BEGIN DATA RECORDS
-- pv_equiv track=rewrite | github.com/einioville/JukkaBot | src/jukkabot/openai_service.py | _is_quota_exhausted_message
-- ===== SOURCE A (Python) =====
-- def _is_quota_exhausted_message(message: str) -> bool:
--     lowered = message.casefold()
--     keywords = (
--         "insufficient_quota",
--         "insufficient quota",
--         "exceeded your current quota",
--         "billing",
--         "credit balance",
--         "out of credits",
--         "balance is exhausted",
--     )
--     return any(keyword in lowered for keyword in keywords)
-- ===== SOURCE B (Python) =====
-- _QUOTA_KEYWORDS = (
--     "insufficient_quota",
--     "insufficient quota",
--     "exceeded your current quota",
--     "billing",
--     "credit balance",
--     "out of credits",
--     "balance is exhausted",
-- )
--
--
-- def _is_quota_exhausted_message(message: str) -> bool:
--     lowered = message.casefold()
--     for i in range(len(lowered) + 1):
--         if lowered.startswith(_QUOTA_KEYWORDS, i):
--             return True
--     return False
-- ===== Notes on version B (the rewrite author's own statement) =====
-- stated objective: alternative
-- what changed: Replaces seven independent 'keyword in lowered' substring scans with one left-to-right pass over the casefolded message, testing at each offset whether any keyword starts there via a single startswith call on a keyword tuple, returning at the first hit.
import Mathlib
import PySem

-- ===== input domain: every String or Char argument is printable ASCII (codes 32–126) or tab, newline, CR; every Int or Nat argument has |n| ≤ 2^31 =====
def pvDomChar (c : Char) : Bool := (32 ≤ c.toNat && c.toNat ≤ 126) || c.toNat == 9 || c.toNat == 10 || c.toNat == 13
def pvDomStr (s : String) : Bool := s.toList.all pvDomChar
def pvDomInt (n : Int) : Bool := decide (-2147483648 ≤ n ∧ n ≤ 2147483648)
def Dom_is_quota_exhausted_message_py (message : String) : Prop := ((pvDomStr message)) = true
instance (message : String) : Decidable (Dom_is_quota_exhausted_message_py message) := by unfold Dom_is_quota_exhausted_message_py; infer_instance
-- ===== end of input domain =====

-- B replaces seven independent substring scans with one left-to-right scan testing all keywords at each offset (objective: alternative).

-- ===== PORT A =====
-- the keyword tuple of A (also used, as the startswith tuple, by B)
def quotaKeywords : List (List Char) :=
  [ "insufficient_quota".toList,
    "insufficient quota".toList,
    "exceeded your current quota".toList,
    "billing".toList,
    "credit balance".toList,
    "out of credits".toList,
    "balance is exhausted".toList ]

def is_quota_exhausted_message_py (message : String) : Bool :=
  let lowered := PySem.Chars.lower message.toList
  quotaKeywords.any (fun keyword => PySem.Chars.isIn keyword lowered)

-- ===== PORT B =====
-- B's loop: at each successive offset (suffix), does some keyword start here?
def quotaScan (s : List Char) : Bool :=
  if quotaKeywords.any (fun k => PySem.Chars.startswith s k) then true
  else
    match s with
    | [] => false
    | _ :: t => quotaScan t

def is_quota_exhausted_message_py_alt (message : String) : Bool :=
  quotaScan (PySem.Chars.lower message.toList)

-- ===== PRECONDITION & SPEC =====
def Spec_is_quota_exhausted_message_py (message : String) (out : Bool) : Prop := out = is_quota_exhausted_message_py_alt message
instance (message : String) (out : Bool) : Decidable (Spec_is_quota_exhausted_message_py message out) := by unfold Spec_is_quota_exhausted_message_py; infer_instance

-- ===== CLAIM (what is proved, stated in full; the proofs are below) =====
def Claim_equal_is_quota_exhausted_message_py : Prop := ∀ (message : String), Dom_is_quota_exhausted_message_py message → Spec_is_quota_exhausted_message_py message (is_quota_exhausted_message_py message)

-- ===== LEMMAS AND PROOFS =====

-- B's scan finds exactly the keywords occurring as infixes of s (what A's 'in' tests)
theorem quotaScan_eq_any_isIn (s : List Char) :
    quotaScan s = quotaKeywords.any (fun k => PySem.Chars.isIn k s) := by
  induction s with
  | nil => decide
  | cons c t ih =>
    rw [quotaScan]
    by_cases h : quotaKeywords.any (fun k => PySem.Chars.startswith (c :: t) k) = true
    · rw [if_pos h]
      rcases List.any_eq_true.mp h with ⟨k, hk, hsw⟩
      have hin : PySem.Chars.isIn k (c :: t) = true :=
        (PySem.Chars.isIn_iff_infix k (c :: t)).mpr
          ((PySem.Chars.startswith_iff (c :: t) k).mp hsw).isInfix
      exact (List.any_eq_true.mpr ⟨k, hk, hin⟩).symm
    · rw [if_neg h, ih]
      apply Bool.eq_iff_iff.mpr
      simp only [List.any_eq_true]
      constructor
      · rintro ⟨k, hk, hin⟩
        have hinf := (PySem.Chars.isIn_iff_infix k t).mp hin
        exact ⟨k, hk, (PySem.Chars.isIn_iff_infix k (c :: t)).mpr
          (List.infix_cons_iff.mpr (Or.inr hinf))⟩
      · rintro ⟨k, hk, hin⟩
        rcases List.infix_cons_iff.mp ((PySem.Chars.isIn_iff_infix k (c :: t)).mp hin) with hpre | hinf
        · exact absurd (List.any_eq_true.mpr
            ⟨k, hk, (PySem.Chars.startswith_iff (c :: t) k).mpr hpre⟩) h
        · exact ⟨k, hk, (PySem.Chars.isIn_iff_infix k t).mpr hinf⟩

-- ===== VERDICT (by name: the statement is the Claim_ definition above) =====
theorem is_quota_exhausted_message_py_spec : Claim_equal_is_quota_exhausted_message_py := by
  intro message _
  unfold Spec_is_quota_exhausted_message_py is_quota_exhausted_message_py is_quota_exhausted_message_py_alt
  rw [quotaScan_eq_any_isIn]
-- pv_equiv track=rewrite | github.com/rajbudigam/datadebt | backend/routers/scan.py | _pick_profile_candidate
-- ===== SOURCE A (Python) =====
-- from typing import Optional, List
--
-- def _pick_profile_candidate(distributions) -> Optional[str]:
--     # Prefer CSV/TSV/TXT, then JSON/GeoJSON/XLSX, else None
--     best = None
--     for r in distributions or []:
--         url = (r.get("url") or "").lower()
--         if url.endswith((".csv",".tsv",".txt")):
--             return r.get("url")
--         if best is None and url.endswith((".json",".geojson",".xlsx",".xls",".parquet")):
--             best = r.get("url")
--     return best
-- ===== SOURCE B (Python) =====
-- from typing import Optional, List
--
-- _TABULAR = (".csv", ".tsv", ".txt")
-- _SECONDARY = (".json", ".geojson", ".xlsx", ".xls", ".parquet")
--
-- def _pick_profile_candidate(distributions) -> Optional[str]:
--     rows = distributions or []
--     first = next((r.get("url") for r in rows
--                   if (r.get("url") or "").lower().endswith(_TABULAR)), None)
--     if first is not None:
--         return first
--     return next((r.get("url") for r in rows
--                  if (r.get("url") or "").lower().endswith(_SECONDARY)), None)
-- ===== Notes on version B (the rewrite author's own statement) =====
-- stated objective: simpler
-- what changed: Replaces the single early-exit loop that maintains a 'best' accumulator with two successive declarative next(...) scans: first for tabular suffixes, then for secondary suffixes.
import Mathlib
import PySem

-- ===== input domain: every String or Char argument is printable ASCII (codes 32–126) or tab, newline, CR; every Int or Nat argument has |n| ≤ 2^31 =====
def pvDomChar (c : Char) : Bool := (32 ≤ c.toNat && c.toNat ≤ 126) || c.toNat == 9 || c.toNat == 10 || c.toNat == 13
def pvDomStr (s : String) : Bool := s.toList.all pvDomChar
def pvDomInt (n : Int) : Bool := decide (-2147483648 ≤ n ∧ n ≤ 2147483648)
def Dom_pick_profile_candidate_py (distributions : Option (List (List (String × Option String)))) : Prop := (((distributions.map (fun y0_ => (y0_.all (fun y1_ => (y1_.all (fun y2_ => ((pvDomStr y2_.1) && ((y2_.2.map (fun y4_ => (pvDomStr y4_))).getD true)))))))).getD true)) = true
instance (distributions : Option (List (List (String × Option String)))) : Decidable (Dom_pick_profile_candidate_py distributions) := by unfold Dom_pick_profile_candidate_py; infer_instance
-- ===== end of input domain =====

-- B replaces A's single early-exit loop with a 'best' accumulator by two successive find-first scans (simpler decomposition); same values everywhere.


-- ===== PORT A =====
-- r.get("url") : dict.get with default None; value type is Option String, so flatten
def pvGetUrl (r : List (String × Option String)) : Option String :=
  ((PySem.Dict.mk r).get? "url").join

-- url = (r.get("url") or "").lower()  ('or' maps both None and "" to "", which getD "" matches since "" stays "")
def pvUrlLower (r : List (String × Option String)) : String :=
  PySem.Str.lower ((pvGetUrl r).getD "")

def pvEndsTabular (u : String) : Bool :=
  PySem.Str.endswith u ".csv" || PySem.Str.endswith u ".tsv" || PySem.Str.endswith u ".txt"

def pvEndsSecondary (u : String) : Bool :=
  PySem.Str.endswith u ".json" || PySem.Str.endswith u ".geojson" ||
  PySem.Str.endswith u ".xlsx" || PySem.Str.endswith u ".xls" || PySem.Str.endswith u ".parquet"

-- the for-loop of A with its 'best' accumulator
def pvLoopA : List (List (String × Option String)) → Option String → Option String
  | [], best => best
  | r :: rest, best =>
    let url := pvUrlLower r
    if pvEndsTabular url then pvGetUrl r
    else if best.isNone && pvEndsSecondary url then pvLoopA rest (pvGetUrl r)
    else pvLoopA rest best

def pick_profile_candidate_py (distributions : Option (List (List (String × Option String)))) : Option String :=
  pvLoopA (distributions.getD []) none

-- ===== PORT B =====
-- B: two successive find-first scans (next(...) over a filtered generator), no accumulator
def pvIsTabular (r : List (String × Option String)) : Bool := pvEndsTabular (pvUrlLower r)
def pvIsSecondary (r : List (String × Option String)) : Bool := pvEndsSecondary (pvUrlLower r)

def pick_profile_candidate_py_alt (distributions : Option (List (List (String × Option String)))) : Option String :=
  let rows := distributions.getD []
  let first := (rows.find? pvIsTabular).bind pvGetUrl
  if first.isSome then first
  else (rows.find? pvIsSecondary).bind pvGetUrl

-- ===== PRECONDITION & SPEC =====
def Spec_pick_profile_candidate_py (distributions : Option (List (List (String × Option String)))) (out : Option String) : Prop := out = pick_profile_candidate_py_alt distributions
instance (distributions : Option (List (List (String × Option String)))) (out : Option String) : Decidable (Spec_pick_profile_candidate_py distributions out) := by unfold Spec_pick_profile_candidate_py; infer_instance

-- ===== CLAIM (what is proved, stated in full; the proofs are below) =====
def Claim_equal_pick_profile_candidate_py : Prop := ∀ (distributions : Option (List (List (String × Option String)))), Dom_pick_profile_candidate_py distributions → Spec_pick_profile_candidate_py distributions (pick_profile_candidate_py distributions)

-- ===== LEMMAS AND PROOFS =====

-- a row matching a suffix class necessarily has a present, non-None url
lemma pvIsTabular_isSome {r : List (String × Option String)} (h : pvIsTabular r = true) :
    (pvGetUrl r).isSome = true := by
  cases hu : pvGetUrl r with
  | some v => rfl
  | none =>
    exfalso
    simp [pvIsTabular, pvUrlLower, hu] at h
    revert h; decide

lemma pvIsSecondary_isSome {r : List (String × Option String)} (h : pvIsSecondary r = true) :
    (pvGetUrl r).isSome = true := by
  cases hu : pvGetUrl r with
  | some v => rfl
  | none =>
    exfalso
    simp [pvIsSecondary, pvUrlLower, hu] at h
    revert h; decide

-- characterisation of A's loop in terms of B's two scans
lemma pvLoopA_eq (xs : List (List (String × Option String))) (best : Option String) :
    pvLoopA xs best =
      match xs.find? pvIsTabular with
      | some r => pvGetUrl r
      | none =>
        match best with
        | some b => some b
        | none => (xs.find? pvIsSecondary).bind pvGetUrl := by
  induction xs generalizing best with
  | nil => cases best <;> simp [pvLoopA]
  | cons r rest ih =>
    by_cases ht : pvIsTabular r = true
    · have hf : List.find? pvIsTabular (r :: rest) = some r := List.find?_cons_of_pos ht
      have ht' : pvEndsTabular (pvUrlLower r) = true := ht
      simp [pvLoopA, ht', hf]
    · have ht' : pvEndsTabular (pvUrlLower r) = false := by simpa [pvIsTabular] using ht
      have hfT : List.find? pvIsTabular (r :: rest) = List.find? pvIsTabular rest :=
        List.find?_cons_of_neg (by simpa [pvIsTabular] using ht)
      by_cases hs : pvIsSecondary r = true
      · have hs' : pvEndsSecondary (pvUrlLower r) = true := hs
        have hfS : List.find? pvIsSecondary (r :: rest) = some r := List.find?_cons_of_pos hs
        cases best with
        | some b => simp [pvLoopA, ht', hfT, ih]
        | none =>
          simp only [pvLoopA, ht', if_false, Option.isNone_none, Bool.true_and, hs', if_true]
          rw [ih]
          obtain ⟨v, hv⟩ := Option.isSome_iff_exists.mp (pvIsSecondary_isSome hs)
          cases hrt : List.find? pvIsTabular rest <;> simp [hfT, hfS, hv, hrt]
      · have hs' : pvEndsSecondary (pvUrlLower r) = false := by simpa [pvIsSecondary] using hs
        have hfS : List.find? pvIsSecondary (r :: rest) = List.find? pvIsSecondary rest :=
          List.find?_cons_of_neg (by simpa [pvIsSecondary] using hs)
        simp [pvLoopA, ht', hs', hfT, hfS, ih]

-- ===== VERDICT (by name: the statement is the Claim_ definition above) =====
theorem pick_profile_candidate_py_spec : Claim_equal_pick_profile_candidate_py := by
  intro d _
  unfold Spec_pick_profile_candidate_py pick_profile_candidate_py pick_profile_candidate_py_alt
  rw [pvLoopA_eq]
  cases hfT : (d.getD []).find? pvIsTabular with
  | some r =>
    have := pvIsTabular_isSome (List.find?_eq_some_iff_append.mp hfT).1
    cases hv : pvGetUrl r with
    | none => rw [hv] at this; simp at this
    | some v => simp [hfT, hv]
  | none =>
    cases hfS : (d.getD []).find? pvIsSecondary with
    | some r =>
      have := pvIsSecondary_isSome (List.find?_eq_some_iff_append.mp hfS).1
      cases hv : pvGetUrl r with
      | none => rw [hv] at this; simp at this
      | some v => simp [hfT, hfS, hv]
    | none => simp [hfT, hfS]
-- B replaces A's eight sequential full-string `.replace` passes by a single left-to-right parse:
-- at each '{' it finds the next '}' and looks the enclosed name up in a table of bare names.

-- ===== PORT A =====
-- the samples dict of A, as an association list in insertion order
def pvSamplesA : List (String × String) :=
  [("{cid}", "智元机器人"), ("{iid}", "1"), ("{did}", "1"), ("{fid}", "fil_test"),
   ("{ind}", "人工智能"), ("{wid}", "watch_test"), ("{id}", "test_id"), ("{job_id}", "req_test")]

-- for placeholder, value in samples.items(): path = path.replace(placeholder, value)
def fill_path (path : String) (ep_id : String) : String :=
  pvSamplesA.foldl (fun p kv => PySem.Str.replace p kv.1 kv.2) path

-- ===== PORT B =====
-- B's samples dict: bare placeholder names → values
def pvNamesB : List (List Char × List Char) :=
  [("cid".toList, "智元机器人".toList), ("iid".toList, "1".toList), ("did".toList, "1".toList),
   ("fid".toList, "fil_test".toList), ("ind".toList, "人工智能".toList),
   ("wid".toList, "watch_test".toList), ("id".toList, "test_id".toList),
   ("job_id".toList, "req_test".toList)]

-- path.find("}", i+1) over the remaining characters: index of the first '}' (exact: -1 ↦ none)
def pvFindClose : List Char → Option Nat
  | [] => none
  | c :: cs => if c = '}' then some 0 else (pvFindClose cs).map (· + 1)

-- the while-loop of B: copy characters; at '{' with a following '}' enclosing a known name,
-- emit the name's value and resume after the '}'
def pvParseB : List Char → List Char
  | [] => []
  | c :: cs =>
    if c = '{' then
      match pvFindClose cs with
      | some j =>
        match pvNamesB.find? (fun kv => kv.1 == cs.take j) with
        | some kv => kv.2 ++ pvParseB (cs.drop (j + 1))
        | none => c :: pvParseB cs
      | none => c :: pvParseB cs
    else c :: pvParseB cs
termination_by l => l.length
decreasing_by
  all_goals simp only [List.length_drop, List.length_cons]
  all_goals omega

def fill_path_alt (path : String) (ep_id : String) : String :=
  String.ofList (pvParseB path.toList)

-- ===== PRECONDITION & SPEC =====
def Spec_fill_path (path : String) (ep_id : String) (out : String) : Prop := out = fill_path_alt path ep_id
instance (path : String) (ep_id : String) (out : String) : Decidable (Spec_fill_path path ep_id out) := by unfold Spec_fill_path; infer_instance

-- ===== CLAIM (what is proved, stated in full; the proofs are below) =====
def Claim_equal_fill_path : Prop := ∀ (path : String) (ep_id : String), Dom_fill_path path ep_id → Spec_fill_path path ep_id (fill_path path ep_id)

-- ===== LEMMAS AND PROOFS =====

-- A's keys with braces, paired with the values (proof-only bridge between the two tables)
def pvKeysB : List (List Char × List Char) :=
  pvSamplesA.map (fun kv => (kv.1.toList, kv.2.toList))

-- proof-only intermediate: one scan matching full keys by find?-on-prefix
def pvScanB : List Char → List Char
  | [] => []
  | c :: cs =>
    match pvKeysB.find? (fun kv => kv.1.isPrefixOf (c :: cs)) with
    | some kv => kv.2 ++ pvScanB (cs.drop (kv.1.length - 1))
    | none => c :: pvScanB cs
termination_by l => l.length
decreasing_by
  · simp only [List.length_drop, List.length_cons]; omega
  · simp

-- a structural recursion equivalent to PySem.Chars.replace (for a nonempty pattern)
def pvRepl (old new : List Char) : List Char → List Char
  | [] => []
  | c :: t =>
    if old.isPrefixOf (c :: t) then new ++ pvRepl old new (t.drop (old.length - 1))
    else c :: pvRepl old new t
termination_by l => l.length
decreasing_by
  · simp only [List.length_drop, List.length_cons]; omega
  · simp

theorem pvGo_eq (old new : List Char) (h : old ≠ []) :
    ∀ fuel l acc, l.length ≤ fuel →
      PySem.Chars.replace.go old new fuel l acc = acc.reverse ++ pvRepl old new l := by
  intro fuel
  induction fuel with
  | zero =>
    intro l acc hl
    have : l = [] := List.eq_nil_of_length_eq_zero (Nat.le_zero.mp hl)
    subst this
    rw [PySem.Chars.replace.go]
    simp [pvRepl]
  | succ fuel ih =>
    intro l acc hl
    cases l with
    | nil =>
      rw [PySem.Chars.replace.go]
      · simp [pvRepl]
      · omega
    | cons c t =>
      rw [PySem.Chars.replace.go]
      by_cases hpre : old <+: (c :: t)
      · have hb : old.isPrefixOf (c :: t) = true := List.isPrefixOf_iff_prefix.mpr hpre
        simp only [hb, if_pos]
        obtain ⟨c0, ot, rfl⟩ := List.exists_cons_of_ne_nil h
        have hlen : (List.drop (c0 :: ot).length (c :: t)).length ≤ fuel := by
          simp at hl ⊢; omega
        rw [ih _ _ hlen]
        rw [pvRepl]
        simp only [hb, if_pos]
        have hdrop : List.drop (c0 :: ot).length (c :: t) = List.drop ((c0 :: ot).length - 1) t := by
          simp
        rw [hdrop]
        simp
      · have hb : old.isPrefixOf (c :: t) = false := by
          rw [← Bool.not_eq_true, List.isPrefixOf_iff_prefix]; exact hpre
        simp only [hb]
        have hlen : t.length ≤ fuel := by simp at hl; omega
        rw [ih _ _ hlen]
        rw [pvRepl]
        simp [hb]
END DATA RECORDS
**TASK INSTRUCTIONS:**
Return only the lines between the one holding "match xs.find? pvIsTabular with" and the one holding "by_cases ht : pvIsTabular r = true", inclusive, exactly as they appear above.

**OUTPUT FOR THIS EXERCISE:**
      match xs.find? pvIsTabular with
      | some r => pvGetUrl r
      | none =>
        match best with
        | some b => some b
        | none => (xs.find? pvIsSecondary).bind pvGetUrl := by
  induction xs generalizing best with
  | nil => cases best <;> simp [pvLoopA]
  | cons r rest ih =>
    by_cases ht : pvIsTabular r = true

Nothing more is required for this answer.